Da alcune settimane si è tornati ad ipotizzare una nuova rottamazione fiscale: sarebbe la quarta di fila. I precedenti però non sono per nulla positivi. Molte imprese infatti aderiscono alla rottamazione per sopravvivere e sperano di poter in futuro far fronte alle rateizzazioni. Il contesto economico avverso rende però impossibile il pagamento dei debiti ed una nuova rateizzazione rischierebbe di aggravare ulteriormente la situazione.

Le banche infatti non prestano volentieri denaro alle aziende con rilevanti debiti tributari. Rischieremmo un mondo imprenditoriale eccessivamente indebitato, impossibilitato ad investire ed obbligato a crescere in un contesto di ulteriore contrazione dei consumi. Insomma, un vero tracollo anche per lo Stato che perderebbe gettito fiscale. L’Esecutivo potrebbe quindi dover attingere ai conti correnti degli italiani con una patrimoniale.

Incubo lockdown 2 e rottamazione debiti, chi avrà ancora soldi in tasca?

Un nuovo lockdown costringerebbe a rivedere il nostro concetto di benessere. Le imprese faticherebbero a pagare le rate delle rottamazioni mettendo lo Stato in difficoltà. Le banche ridurrebbero ancor di più le erogazioni di prestiti e mutui con conseguenze devastanti per risparmiatori ed imprese. La fiducia scenderebbe ai minimi e anche i 209 miliardi del Recovery Fund potrebbero non bastare.
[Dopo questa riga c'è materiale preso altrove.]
-- pv_equiv track=rewrite | github.com/numarulunu/tokenomy | tuner/losses.py | detect_user_pinned
-- ===== SOURCE A (Python) =====
-- from typing import Any, Dict, Iterable, List
--
-- def detect_user_pinned(personal_settings_env: Dict[str, Any] | None) -> List[str]:
--     """Return list of tunable env vars the user has pinned in personal settings."""
--     if not personal_settings_env:
--         return []
--     tunable = {
--         "CLAUDE_CODE_MAX_OUTPUT_TOKENS",
--         "MAX_THINKING_TOKENS",
--         "CLAUDE_AUTOCOMPACT_PCT_OVERRIDE",
--         "MAX_MCP_OUTPUT_TOKENS",
--     }
--     return sorted(k for k in personal_settings_env.keys() if k in tunable)
-- ===== SOURCE B (Python) =====
-- def detect_user_pinned(personal_settings_env):
--     """Return list of tunable env vars the user has pinned in personal settings."""
--     if not personal_settings_env:
--         return []
--     a = b = c = d = False
--     for k in personal_settings_env:
--         if k == "CLAUDE_AUTOCOMPACT_PCT_OVERRIDE":
--             a = True
--         elif k == "CLAUDE_CODE_MAX_OUTPUT_TOKENS":
--             b = True
--         elif k == "MAX_MCP_OUTPUT_TOKENS":
--             c = True
--         elif k == "MAX_THINKING_TOKENS":
--             d = True
--     out = []
--     if a:
--         out.append("CLAUDE_AUTOCOMPACT_PCT_OVERRIDE")
--     if b:
--         out.append("CLAUDE_CODE_MAX_OUTPUT_TOKENS")
--     if c:
--         out.append("MAX_MCP_OUTPUT_TOKENS")
--     if d:
--         out.append("MAX_THINKING_TOKENS")
--     return out
-- ===== Notes on version B (the rewrite author's own statement) =====
-- stated objective: alternative
-- what changed: B replaces A's set-filter-then-sort over the env keys by a single pass that accumulates four presence flags (one per tunable name, checked in alphabetical order) and then emits the matching names from those flags, so no set, no filter and no sort call remain.
import Mathlib
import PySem

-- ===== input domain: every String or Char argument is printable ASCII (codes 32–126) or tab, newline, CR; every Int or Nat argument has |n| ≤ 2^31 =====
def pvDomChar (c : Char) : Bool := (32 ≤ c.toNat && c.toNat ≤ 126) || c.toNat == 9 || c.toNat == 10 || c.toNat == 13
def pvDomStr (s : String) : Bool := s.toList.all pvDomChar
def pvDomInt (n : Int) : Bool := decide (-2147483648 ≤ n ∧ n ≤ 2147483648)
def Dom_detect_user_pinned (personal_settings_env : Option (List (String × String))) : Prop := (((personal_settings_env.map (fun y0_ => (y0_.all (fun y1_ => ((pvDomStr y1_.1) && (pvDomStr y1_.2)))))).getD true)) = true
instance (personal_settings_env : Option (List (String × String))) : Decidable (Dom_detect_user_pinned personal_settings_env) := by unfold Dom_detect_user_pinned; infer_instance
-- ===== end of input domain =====

-- B replaces A's set-filter-then-sort over the env keys by a single pass accumulating four presence
-- flags (one per tunable name, in alphabetical order) and emitting the matching names from the flags
-- (alternative decomposition; same cost at this tiny constant set size).


-- ===== PORT A =====
def detect_user_pinned (personal_settings_env : Option (List (String × String))) : List String :=
  match personal_settings_env with
  | none => []
  | some l =>
    if l = [] then []
    else
      let tunable : PySem.Set String := PySem.Set.ofList
        ["CLAUDE_CODE_MAX_OUTPUT_TOKENS", "MAX_THINKING_TOKENS",
         "CLAUDE_AUTOCOMPACT_PCT_OVERRIDE", "MAX_MCP_OUTPUT_TOKENS"]
      PySem.List.sorted
        (((PySem.Dict.ofList l).keys).filter (fun k => PySem.Set.contains tunable k))
        (fun x => x) false

-- ===== PORT B =====
-- one pass over the env items accumulating four presence flags, then emit from the flags
def pvStep (s : Bool × Bool × Bool × Bool) (kv : String × String) : Bool × Bool × Bool × Bool :=
  if kv.1 == "CLAUDE_AUTOCOMPACT_PCT_OVERRIDE" then (true, s.2)
  else if kv.1 == "CLAUDE_CODE_MAX_OUTPUT_TOKENS" then (s.1, true, s.2.2)
  else if kv.1 == "MAX_MCP_OUTPUT_TOKENS" then (s.1, s.2.1, true, s.2.2.2)
  else if kv.1 == "MAX_THINKING_TOKENS" then (s.1, s.2.1, s.2.2.1, true)
  else s

def detect_user_pinned_alt (personal_settings_env : Option (List (String × String))) : List String :=
  match personal_settings_env with
  | none => []
  | some l =>
    if l = [] then []
    else
      let flags := l.foldl pvStep (false, false, false, false)
      (if flags.1 then ["CLAUDE_AUTOCOMPACT_PCT_OVERRIDE"] else []) ++
      (if flags.2.1 then ["CLAUDE_CODE_MAX_OUTPUT_TOKENS"] else []) ++
      (if flags.2.2.1 then ["MAX_MCP_OUTPUT_TOKENS"] else []) ++
      (if flags.2.2.2 then ["MAX_THINKING_TOKENS"] else [])

-- ===== PRECONDITION & SPEC =====
def Spec_detect_user_pinned (personal_settings_env : Option (List (String × String))) (out : List String) : Prop := out = detect_user_pinned_alt personal_settings_env
instance (personal_settings_env : Option (List (String × String))) (out : List String) : Decidable (Spec_detect_user_pinned personal_settings_env out) := by unfold Spec_detect_user_pinned; infer_instance

-- ===== CLAIM =====
def Claim_equal_detect_user_pinned : Prop := ∀ (personal_settings_env : Option (List (String × String))), Dom_detect_user_pinned personal_settings_env → Spec_detect_user_pinned personal_settings_env (detect_user_pinned personal_settings_env)

-- ===== LEMMAS AND PROOFS =====

-- the flag fold computes, per name, whether any env key equals it
theorem pv_fold_spec (l : List (String × String)) (s : Bool × Bool × Bool × Bool) :
    l.foldl pvStep s =
      (s.1 || l.any (fun kv => kv.1 == "CLAUDE_AUTOCOMPACT_PCT_OVERRIDE"),
       s.2.1 || l.any (fun kv => kv.1 == "CLAUDE_CODE_MAX_OUTPUT_TOKENS"),
       s.2.2.1 || l.any (fun kv => kv.1 == "MAX_MCP_OUTPUT_TOKENS"),
       s.2.2.2 || l.any (fun kv => kv.1 == "MAX_THINKING_TOKENS")) := by
  induction l generalizing s with
  | nil => simp
  | cons kv t ih =>
    simp only [List.foldl_cons, List.any_cons, pvStep]
    split_ifs with h1 h2 h3 h4 <;> rw [ih]
    · have e : kv.1 = "CLAUDE_AUTOCOMPACT_PCT_OVERRIDE" := by simpa using h1
      simp [e]
    · have e : kv.1 = "CLAUDE_CODE_MAX_OUTPUT_TOKENS" := by simpa using h2
      simp [e]
    · have e : kv.1 = "MAX_MCP_OUTPUT_TOKENS" := by simpa using h3
      simp [e]
    · have e : kv.1 = "MAX_THINKING_TOKENS" := by simpa using h4
      simp [e]
    · have f1 : (kv.1 == "CLAUDE_AUTOCOMPACT_PCT_OVERRIDE") = false := by simpa using h1
      have f2 : (kv.1 == "CLAUDE_CODE_MAX_OUTPUT_TOKENS") = false := by simpa using h2
      have f3 : (kv.1 == "MAX_MCP_OUTPUT_TOKENS") = false := by simpa using h3
      have f4 : (kv.1 == "MAX_THINKING_TOKENS") = false := by simpa using h4
      simp [f1, f2, f3, f4]

-- B's output for a nonempty env, written from per-name membership conditions
theorem pv_alt_eq (l : List (String × String)) (hl : l ≠ []) :
    detect_user_pinned_alt (some l) =
      (if "CLAUDE_AUTOCOMPACT_PCT_OVERRIDE" ∈ l.map Prod.fst then ["CLAUDE_AUTOCOMPACT_PCT_OVERRIDE"] else []) ++
      (if "CLAUDE_CODE_MAX_OUTPUT_TOKENS" ∈ l.map Prod.fst then ["CLAUDE_CODE_MAX_OUTPUT_TOKENS"] else []) ++
      (if "MAX_MCP_OUTPUT_TOKENS" ∈ l.map Prod.fst then ["MAX_MCP_OUTPUT_TOKENS"] else []) ++
      (if "MAX_THINKING_TOKENS" ∈ l.map Prod.fst then ["MAX_THINKING_TOKENS"] else []) := by
  have hm : ∀ n : String, (l.any (fun kv => kv.1 == n)) = decide (n ∈ l.map Prod.fst) := by
    intro n
    rw [Bool.eq_iff_iff]
    simp only [List.any_eq_true, decide_eq_true_eq, List.mem_map, beq_iff_eq]
  simp only [detect_user_pinned_alt, if_neg hl, pv_fold_spec, Bool.false_or, hm]
  by_cases h1 : "CLAUDE_AUTOCOMPACT_PCT_OVERRIDE" ∈ l.map Prod.fst <;>
    by_cases h2 : "CLAUDE_CODE_MAX_OUTPUT_TOKENS" ∈ l.map Prod.fst <;>
      by_cases h3 : "MAX_MCP_OUTPUT_TOKENS" ∈ l.map Prod.fst <;>
        by_cases h4 : "MAX_THINKING_TOKENS" ∈ l.map Prod.fst <;>
          simp [h1, h2, h3, h4]

-- the keys of the dict built from l are the deduped first components of l
theorem pv_keys (l : List (String × String)) :
    (PySem.Dict.ofList l).keys = PySem.Set.ofList (l.map Prod.fst) := by
  have : PySem.Dict.ofList l =
      l.foldl (fun d p => d.insert p.1 p.2) PySem.Dict.empty := rfl
  rw [this, PySem.Dict.keys_foldl_insert_key]
  simp [PySem.Set.update_nil_left]

-- B's append-of-ifs list is a permutation of A's filtered key set: both duplicate-free, same members
theorem pv_perm (l : List (String × String)) :
    ((if "CLAUDE_AUTOCOMPACT_PCT_OVERRIDE" ∈ l.map Prod.fst then ["CLAUDE_AUTOCOMPACT_PCT_OVERRIDE"] else []) ++
     (if "CLAUDE_CODE_MAX_OUTPUT_TOKENS" ∈ l.map Prod.fst then ["CLAUDE_CODE_MAX_OUTPUT_TOKENS"] else []) ++
     (if "MAX_MCP_OUTPUT_TOKENS" ∈ l.map Prod.fst then ["MAX_MCP_OUTPUT_TOKENS"] else []) ++
     (if "MAX_THINKING_TOKENS" ∈ l.map Prod.fst then ["MAX_THINKING_TOKENS"] else [])).Perm
    ((PySem.Set.ofList (l.map Prod.fst)).filter
      (fun k => PySem.Set.contains
        (PySem.Set.ofList
          ["CLAUDE_CODE_MAX_OUTPUT_TOKENS", "MAX_THINKING_TOKENS",
           "CLAUDE_AUTOCOMPACT_PCT_OVERRIDE", "MAX_MCP_OUTPUT_TOKENS"]) k)) := by
  rw [List.perm_ext_iff_of_nodup]
  · intro a
    simp only [List.mem_filter, PySem.Set.mem_ofList, PySem.Set.contains_iff,
      List.mem_append, List.mem_ite_nil_right, List.mem_cons,
      List.not_mem_nil, or_false]
    aesop
  · by_cases h1 : "CLAUDE_AUTOCOMPACT_PCT_OVERRIDE" ∈ l.map Prod.fst <;>
      by_cases h2 : "CLAUDE_CODE_MAX_OUTPUT_TOKENS" ∈ l.map Prod.fst <;>
        by_cases h3 : "MAX_MCP_OUTPUT_TOKENS" ∈ l.map Prod.fst <;>
          by_cases h4 : "MAX_THINKING_TOKENS" ∈ l.map Prod.fst <;>
            simp [h1, h2, h3, h4]
  · exact List.Nodup.filter _ (PySem.Set.nodup_ofList _)

-- B's list is strictly increasing: its four possible elements appear in alphabetical order
theorem pv_pairwise (l : List (String × String)) :
    ((if "CLAUDE_AUTOCOMPACT_PCT_OVERRIDE" ∈ l.map Prod.fst then ["CLAUDE_AUTOCOMPACT_PCT_OVERRIDE"] else []) ++
     (if "CLAUDE_CODE_MAX_OUTPUT_TOKENS" ∈ l.map Prod.fst then ["CLAUDE_CODE_MAX_OUTPUT_TOKENS"] else []) ++
     (if "MAX_MCP_OUTPUT_TOKENS" ∈ l.map Prod.fst then ["MAX_MCP_OUTPUT_TOKENS"] else []) ++
     (if "MAX_THINKING_TOKENS" ∈ l.map Prod.fst then ["MAX_THINKING_TOKENS"] else [])).Pairwise (· < ·) := by
  by_cases h1 : "CLAUDE_AUTOCOMPACT_PCT_OVERRIDE" ∈ l.map Prod.fst <;>
    by_cases h2 : "CLAUDE_CODE_MAX_OUTPUT_TOKENS" ∈ l.map Prod.fst <;>
      by_cases h3 : "MAX_MCP_OUTPUT_TOKENS" ∈ l.map Prod.fst <;>
        by_cases h4 : "MAX_THINKING_TOKENS" ∈ l.map Prod.fst <;>
          simp [h1, h2, h3, h4, String.lt_iff_toList_lt] <;> decide

-- A = B on a nonempty env
theorem pv_main (l : List (String × String)) (hl : l ≠ []) :
    detect_user_pinned (some l) = detect_user_pinned_alt (some l) := by
  rw [pv_alt_eq l hl]
  simp only [detect_user_pinned, if_neg hl, pv_keys]
  exact PySem.List.sorted_eq_of_perm_of_pairwise_lt _ _ _ (pv_perm l) (pv_pairwise l)

-- ===== VERDICT =====
theorem detect_user_pinned_spec : Claim_equal_detect_user_pinned := by
  intro env _hdom
  unfold Spec_detect_user_pinned
  match env with
  | none => rfl
  | some l =>
    by_cases hl : l = []
    · simp [hl, detect_user_pinned, detect_user_pinned_alt]
    · exact pv_main l hl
Lo scenario sarebbe davvero fosco e la classe politica appare troppo frammentata per gestire una situazione simile. La speranza per il Paese è di riuscire a superare le difficoltà dell’autunno senza ulteriori shock. I consumi devono riprendere e con essi il fatturato delle imprese e il ritorno per l’Erario. L’incremento del PIL è infatti l’unica via per rimettere in piedi l’Italia e con essa i risparmi degli italiani.